In an “always-on” way of living, managing our time and allocating our energy to places that matter is not easy.
When it comes to time management, we should ask, what do we want to put our time towards?
If the answer is checking emails, liking another’s Instagram photo, sitting on meetings, waiting to be told what’s next, then maybe that’s why we’re having so many troubles managing our time.
It’s no wonder we feel overwhelmed; there are so many micro-tasks we’ve been told to do. When we’re living in an “always-on” environment, notifications and messages disrupt our trains of thought more than we think.
To manage our time better, we first need to know where our time is going.
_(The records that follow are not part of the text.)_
-- pv_equiv track=rewrite | github.com/Senespera/compiler_pascal | final_pascal/lexer/lexer.py | process_literal
-- ===== SOURCE A (Python) =====
-- def process_literal(text):
--     isstring = False
--     buffer = ""
--     output = ""
--     for t in text:
--         if isstring:
--             if t == "'":
--                 isstring = False
--             else:
--                 output += t
--         else:
--             if t == "'":
--                 isstring = True
--                 if buffer:
--                     output += chr(int(buffer))
--                     buffer = ""
--             elif t.isdigit():
--                 buffer += t
--             elif t == "#":
--                 if buffer:
--                     output += chr(int(buffer))
--                     buffer = ""
--     if buffer:
--         output += chr(int(buffer))
--         buffer = ""
--     return f"'{output}'"
-- ===== SOURCE B (Python) =====
-- def process_literal(text):
--     # Split on quotes: even-indexed pieces are char-code sections, odd-indexed are string bodies.
--     out = []
--     code = True
--     for seg in text.split("'"):
--         if code:
--             for piece in seg.split('#'):
--                 digits = ''.join(c for c in piece if c.isdigit())
--                 if digits:
--                     out.append(chr(int(digits)))
--         else:
--             out.append(seg)
--         code = not code
--     return "'" + ''.join(out) + "'"
-- ===== Notes on version B (the rewrite author's own statement) =====
-- stated objective: simpler
-- what changed: Replaces the char-by-char boolean/buffer state machine with a split decomposition: split the text on quotes (odd pieces are copied literally), split each code piece on the hash separator, and turn the digits of each such piece into one chr.
-- outside the precondition, e.g. on process_literal('#1114112'): A raises ValueError, B raises ValueError
import Mathlib
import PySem

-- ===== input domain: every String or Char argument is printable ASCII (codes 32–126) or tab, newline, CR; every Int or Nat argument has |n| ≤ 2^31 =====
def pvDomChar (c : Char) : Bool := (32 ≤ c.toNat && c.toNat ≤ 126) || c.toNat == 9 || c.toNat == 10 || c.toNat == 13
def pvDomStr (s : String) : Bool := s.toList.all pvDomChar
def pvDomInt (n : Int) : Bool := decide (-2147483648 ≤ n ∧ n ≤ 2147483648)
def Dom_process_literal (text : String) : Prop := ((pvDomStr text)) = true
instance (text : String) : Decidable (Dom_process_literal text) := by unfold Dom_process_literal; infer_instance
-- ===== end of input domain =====

-- B replaces A's char-by-char quote/digit state machine by a split-on-quote /
-- split-on-hash decomposition (objective: simpler, same cost).


-- int(buffer) on an all-digit ASCII buffer: exact hand port of the decimal value
def pvDec (cs : List Char) : Nat := cs.foldl (fun n c => 10 * n + (c.toNat - 48)) 0

-- ===== PORT A =====
-- chr(int(buffer)) ported as Char.ofNat (pvDec buffer): exact where the code is a
-- Unicode scalar value (guaranteed by Pre_); buffer only ever holds ASCII digits.
def process_literal (text : String) : String :=
  let step : (Bool × List Char × List Char) → Char → (Bool × List Char × List Char) :=
    fun st t =>
      let (isstring, buffer, output) := st
      if isstring then
        if t = '\'' then (false, buffer, output)
        else (true, buffer, output ++ [t])
      else
        if t = '\'' then
          if buffer ≠ [] then (true, [], output ++ [Char.ofNat (pvDec buffer)])
          else (true, buffer, output)
        else if PySem.Chars.isdigit t then (false, buffer ++ [t], output)
        else if t = '#' then
          if buffer ≠ [] then (false, [], output ++ [Char.ofNat (pvDec buffer)])
          else (false, buffer, output)
        else (false, buffer, output)
  let r := text.toList.foldl step (false, [], [])
  let output := if r.2.1 ≠ [] then r.2.2 ++ [Char.ofNat (pvDec r.2.1)] else r.2.2
  String.mk ('\'' :: output ++ ['\''])

-- ===== PORT B =====
-- text.split("'") / seg.split('#') ported as List.splitOn (Python split with a
-- one-char separator, empties kept); the digit filter + chr as in Source B.
def process_literal_alt (text : String) : String :=
  let segStep : List Char → List Char → List Char := fun acc piece =>
    let digits := piece.filter PySem.Chars.isdigit
    if digits ≠ [] then acc ++ [Char.ofNat (pvDec digits)] else acc
  let step : (Bool × List Char) → List Char → (Bool × List Char) :=
    fun st seg =>
      let (code, out) := st
      (!code,
        if code then out ++ (seg.splitOn '#').foldl segStep []
        else out ++ seg)
  let r := (text.toList.splitOn '\'').foldl step (true, [])
  String.mk ('\'' :: r.2 ++ ['\''])

-- ===== PRECONDITION & SPEC =====
def pvEvens {α : Type} : List α → List α
  | [] => []
  | [a] => [a]
  | a :: _ :: r => a :: pvEvens r

-- the char codes the literal asks for (code sections = even quote-split pieces)
def pvCodes (text : String) : List Nat :=
  (pvEvens (text.toList.splitOn '\'')).flatMap fun seg =>
    (seg.splitOn '#').filterMap fun piece =>
      let d := piece.filter PySem.Chars.isdigit
      if d = [] then none else some (pvDec d)

-- Pre_ excludes texts asking for a char code ≥ 0x110000 (Python's chr raises
-- ValueError, so A raises) or a surrogate code 0xD800–0xDFFF (A returns a
-- lone-surrogate str that is not representable as a Lean String).
def Pre_process_literal (text : String) : Prop :=
  ∀ n ∈ pvCodes text, n < 0xD800 ∨ (0xDFFF < n ∧ n < 0x110000)
instance (text : String) : Decidable (Pre_process_literal text) := by
  unfold Pre_process_literal; infer_instance

def pvWitness_process_literal : String := "65'ab'#66x7"

def Spec_process_literal (text : String) (out : String) : Prop := out = process_literal_alt text
instance (text : String) (out : String) : Decidable (Spec_process_literal text out) := by unfold Spec_process_literal; infer_instance

-- ===== CLAIM (what is proved, stated in full; the proofs are below) =====
def Claim_equal_process_literal : Prop := ∀ (text : String), Dom_process_literal text → Pre_process_literal text → Spec_process_literal text (process_literal text)

-- ===== LEMMAS AND PROOFS =====

def pvEmit (b : List Char) : List Char :=
  if b ≠ [] then [Char.ofNat (pvDec b)] else []

-- A's state machine as mutual structural recursion (code mode / string mode)
mutual
  def pvRunF (b : List Char) : List Char → List Char
    | [] => pvEmit b
    | c :: r =>
      if c = '\'' then pvEmit b ++ pvRunT [] r
      else if PySem.Chars.isdigit c then pvRunF (b ++ [c]) r
      else if c = '#' then pvEmit b ++ pvRunF [] r
      else pvRunF b r
  def pvRunT (b : List Char) : List Char → List Char
    | [] => pvEmit b
    | c :: r => if c = '\'' then pvRunF b r else c :: pvRunT b r
end

-- B's nested-split result, with a pending digit buffer threaded into the first '#'-piece
def pvPieceOut (b : List Char) (s : List Char) : List Char :=
  match s.splitOn '#' with
  | [] => pvEmit b
  | p :: ps =>
    pvEmit (b ++ p.filter PySem.Chars.isdigit) ++
      (ps.map (fun q => pvEmit (q.filter PySem.Chars.isdigit))).flatten

mutual
  def pvGC (b : List Char) : List (List Char) → List Char
    | [] => pvEmit b
    | s :: r => pvPieceOut b s ++ pvGS r
  def pvGS : List (List Char) → List Char
    | [] => []
    | s :: r => s ++ pvGC [] r
end

theorem pv_splitOn_ne_nil (c : Char) (xs : List Char) : xs.splitOn c ≠ [] :=
  List.splitOnP_ne_nil _ xs

theorem pvPieceOut_nil (b : List Char) : pvPieceOut b [] = pvEmit b := by
  simp [pvPieceOut, List.splitOn, List.splitOnP_nil]

theorem pvPieceOut_cons (b : List Char) (c : Char) (s : List Char) :
    pvPieceOut b (c :: s) =
      if c = '#' then pvEmit b ++ pvPieceOut [] s
      else if PySem.Chars.isdigit c then pvPieceOut (b ++ [c]) s
      else pvPieceOut b s := by
  obtain ⟨p, ps, hps⟩ : ∃ p ps, s.splitOn '#' = p :: ps := by
    cases h : s.splitOn '#' with
    | nil => exact absurd h (pv_splitOn_ne_nil _ _)
    | cons p ps => exact ⟨p, ps, rfl⟩
  by_cases hc : c = '#'
  · subst hc
    simp only [List.splitOn] at hps
    simp [pvPieceOut, List.splitOn, List.splitOnP_cons, hps, pvEmit]
  · have hsp : (c :: s).splitOn '#' = (c :: p) :: ps := by
      simp only [List.splitOn] at hps ⊢
      simp [List.splitOnP_cons, hc, hps]
    by_cases hd : PySem.Chars.isdigit c
    · simp [pvPieceOut, hsp, hps, hc, hd, List.filter]
    · simp [pvPieceOut, hsp, hps, hc, hd, List.filter]

-- main bridge: the state machine equals the split decomposition
theorem pvRun_eq_split (cs : List Char) :
    (∀ b, pvRunF b cs = pvGC b (cs.splitOn '\'')) ∧
      pvRunT [] cs = pvGS (cs.splitOn '\'') := by
  induction cs with
  | nil =>
    constructor
    · intro b
      simp [pvRunF, List.splitOn, List.splitOnP_nil, pvGC, pvGS, pvPieceOut_nil]
    · simp [pvRunT, List.splitOn, List.splitOnP_nil, pvGS, pvGC, pvEmit]
  | cons c r ih =>
    obtain ⟨s1, rest, hsp⟩ : ∃ s1 rest, r.splitOn '\'' = s1 :: rest := by
      cases h : r.splitOn '\'' with
      | nil => exact absurd h (pv_splitOn_ne_nil _ _)
      | cons s1 rest => exact ⟨s1, rest, rfl⟩
    by_cases hq : c = '\''
    · subst hq
      have hsp' : ('\'' :: r).splitOn '\'' = [] :: r.splitOn '\'' := by
        simp [List.splitOn, List.splitOnP_cons]
      constructor
      · intro b
        simp only [pvRunF, hsp', pvGC, pvPieceOut_nil]
        rw [ih.2]
        simp
      · simp only [pvRunT, hsp', pvGS]
        rw [ih.1]
        simp
    · have hsp' : (c :: r).splitOn '\'' = (c :: s1) :: rest := by
        simp only [List.splitOn] at hsp ⊢
        simp [List.splitOnP_cons, hq, hsp]
      constructor
      · intro b
        rw [hsp']
        simp only [pvGC]
        rw [pvPieceOut_cons b c s1]
        by_cases hd : PySem.Chars.isdigit c
        · have hh : c ≠ '#' := by
            intro h; subst h; simp [PySem.Chars.isdigit] at hd
          simp only [pvRunF, if_neg hq, if_pos hd, if_neg hh]
          rw [ih.1 (b ++ [c]), hsp]
          simp [pvGC]
        · by_cases hh : c = '#'
          · subst hh
            simp only [pvRunF, if_neg hq, if_neg hd]
            rw [ih.1 [], hsp]
            simp [pvGC, List.append_assoc]
          · simp only [pvRunF, if_neg hq, if_neg hd, if_neg hh]
            rw [ih.1 b, hsp]
            simp [pvGC]
      · rw [hsp']
        simp only [pvRunT, if_neg hq, pvGS]
        rw [ih.2, hsp]
        simp [pvGS]

-- A's fold, from any state, computes pvRunF / pvRunT
theorem pvFoldA (cs : List Char) : ∀ (iss : Bool) (b out : List Char),
    (let r := cs.foldl (fun st t =>
        let (isstring, buffer, output) := st
        if isstring then
          if t = '\'' then (false, buffer, output)
          else (true, buffer, output ++ [t])
        else
          if t = '\'' then
            if buffer ≠ [] then (true, ([] : List Char), output ++ [Char.ofNat (pvDec buffer)])
            else (true, buffer, output)
          else if PySem.Chars.isdigit t then (false, buffer ++ [t], output)
          else if t = '#' then
            if buffer ≠ [] then (false, ([] : List Char), output ++ [Char.ofNat (pvDec buffer)])
            else (false, buffer, output)
          else (false, buffer, output)) (iss, b, out)
      if r.2.1 ≠ [] then r.2.2 ++ [Char.ofNat (pvDec r.2.1)] else r.2.2) =
    out ++ (if iss then pvRunT b cs else pvRunF b cs) := by
  induction cs with
  | nil =>
    intro iss b out
    cases iss <;> simp [pvRunF, pvRunT, pvEmit] <;> split_ifs <;> simp_all
  | cons c r ih =>
    intro iss b out
    cases iss
    · by_cases hq : c = '\''
      · subst hq
        by_cases hb : b ≠ []
        · simpa [List.foldl_cons, hb, pvRunF, pvEmit, List.append_assoc] using
            ih true [] (out ++ [Char.ofNat (pvDec b)])
        · simp only [ne_eq, not_not] at hb; subst hb
          simpa [List.foldl_cons, pvRunF, pvEmit] using ih true [] out
      · by_cases hd : PySem.Chars.isdigit c
        · have hh : c ≠ '#' := by
            intro h; subst h; simp [PySem.Chars.isdigit] at hd
          simpa [List.foldl_cons, hq, hd, hh, pvRunF] using ih false (b ++ [c]) out
        · by_cases hh : c = '#'
          · subst hh
            by_cases hb : b ≠ []
            · simpa [List.foldl_cons, hq, hd, hb, pvRunF, pvEmit, List.append_assoc] using
                ih false [] (out ++ [Char.ofNat (pvDec b)])
            · simp only [ne_eq, not_not] at hb; subst hb
              simpa [List.foldl_cons, hq, hd, pvRunF, pvEmit] using ih false [] out
          · simpa [List.foldl_cons, hq, hd, hh, pvRunF] using ih false b out
    · by_cases hq : c = '\''
      · subst hq
        simpa [List.foldl_cons, pvRunT] using ih false b out
      · simpa [List.foldl_cons, hq, pvRunT, List.append_assoc] using ih true b (out ++ [c])

-- generic: fold appending g of each element
theorem pvFoldAppend (g : List Char → List Char) (l : List (List Char)) :
    ∀ a, l.foldl (fun acc p => acc ++ g p) a = a ++ (l.map g).flatten := by
  induction l with
  | nil => simp
  | cons p ps ih => intro a; simp [ih, List.append_assoc]

theorem pvSegFold (s : List Char) :
    (s.splitOn '#').foldl (fun acc piece =>
        let digits := piece.filter PySem.Chars.isdigit
        if digits ≠ [] then acc ++ [Char.ofNat (pvDec digits)] else acc) [] =
      pvPieceOut [] s := by
  have h1 : (fun (acc piece : List Char) =>
      let digits := piece.filter PySem.Chars.isdigit
      if digits ≠ [] then acc ++ [Char.ofNat (pvDec digits)] else acc) =
      fun acc piece => acc ++ pvEmit (piece.filter PySem.Chars.isdigit) := by
    funext acc piece
    simp only [pvEmit]
    split_ifs <;> simp
  obtain ⟨p, ps, hps⟩ : ∃ p ps, s.splitOn '#' = p :: ps := by
    cases h : s.splitOn '#' with
    | nil => exact absurd h (pv_splitOn_ne_nil _ _)
    | cons p ps => exact ⟨p, ps, rfl⟩
  rw [h1, pvFoldAppend (fun piece => pvEmit (piece.filter PySem.Chars.isdigit)) _ []]
  simp only [List.splitOn] at hps
  simp [pvPieceOut, List.splitOn, hps]

-- B's fold, from any state, computes pvGC / pvGS
theorem pvFoldB (segs : List (List Char)) : ∀ (code : Bool) (out : List Char),
    (segs.foldl (fun st seg =>
        let (code, out) := st
        ((!code : Bool),
          if code then out ++ (seg.splitOn '#').foldl (fun acc piece =>
              let digits := piece.filter PySem.Chars.isdigit
              if digits ≠ [] then acc ++ [Char.ofNat (pvDec digits)] else acc) []
          else out ++ seg)) (code, out)).2 =
    out ++ (if code then pvGS ([] :: segs) else pvGS segs) := by
  induction segs with
  | nil =>
    intro code out
    cases code <;> simp [pvGS, pvGC, pvEmit]
  | cons s r ih =>
    intro code out
    cases code
    · simpa [List.foldl_cons, pvGS] using ih true (out ++ s)
    · have h := ih false (out ++ (s.splitOn '#').foldl (fun acc piece =>
          let digits := piece.filter PySem.Chars.isdigit
          if digits ≠ [] then acc ++ [Char.ofNat (pvDec digits)] else acc) [])
      simp only [List.foldl_cons] at h ⊢
      simp only [pvSegFold] at h ⊢
      simp [h, pvGS, pvGC, List.append_assoc]

-- ===== VERDICT (by name: the statement is the Claim_ definition above) =====
theorem process_literal_spec : Claim_equal_process_literal := by
  intro text _ _
  unfold Spec_process_literal process_literal process_literal_alt
  simp only []
  rw [pvFoldA text.toList false [] []]
  rw [pvFoldB (text.toList.splitOn '\'') true []]
  have hmain := (pvRun_eq_split text.toList).1 []
  obtain ⟨s1, rest, hsp⟩ : ∃ s1 rest, text.toList.splitOn '\'' = s1 :: rest := by
    cases h : text.toList.splitOn '\'' with
    | nil => exact absurd h (pv_splitOn_ne_nil _ _)
    | cons s1 rest => exact ⟨s1, rest, rfl⟩
  rw [hsp] at hmain ⊢
  simp only [pvGS, pvGC] at hmain ⊢
  simp [hmain]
In such a big world, with our ever-increasing levels of education and information, the biggest thing we all want is this: impact.
We all want to be able to create impact. In one way or another, we’re all influencers. We have influence over unique aspects in our networks, and carry the power to create change through our digital devices.
We came to change the world (hopefully for better).
We want to do it in ways that are meaningful to us, and that are good for others.
Though we’re rather small beings, with small voices, we have big dreams and ambitions.
And we won’t stop until we change a bit of our world.
In a world so digitally connected, we are putting all our time and effort into more LinkedIn connections, Instagram followers, TikTok likes—you get the gist.
The more time we put into our digital “worth”, the less time we spend being human.
We can send each other memes all we want, but in times of personal need and turmoil, who can you turn to?
If you’re struggling to find your answer, it may be time to invest more effort into being more human.
Connect with others (who are like you) on a ground level, where you can see each others concerns, ambitions, and dreams. We need to find our support in places we don’t frequent.
If this were easy, everybody would be doing it. The truth is that it’s hard. It’s hard to develop empathy to connect with other human beings. It’s hard to open up ourselves to potential scrutiny and humility; being vulnerable is not easy.
But once you find your support, once you find others who are willing and empathetic enough to share who they are with you, you’ve got something special.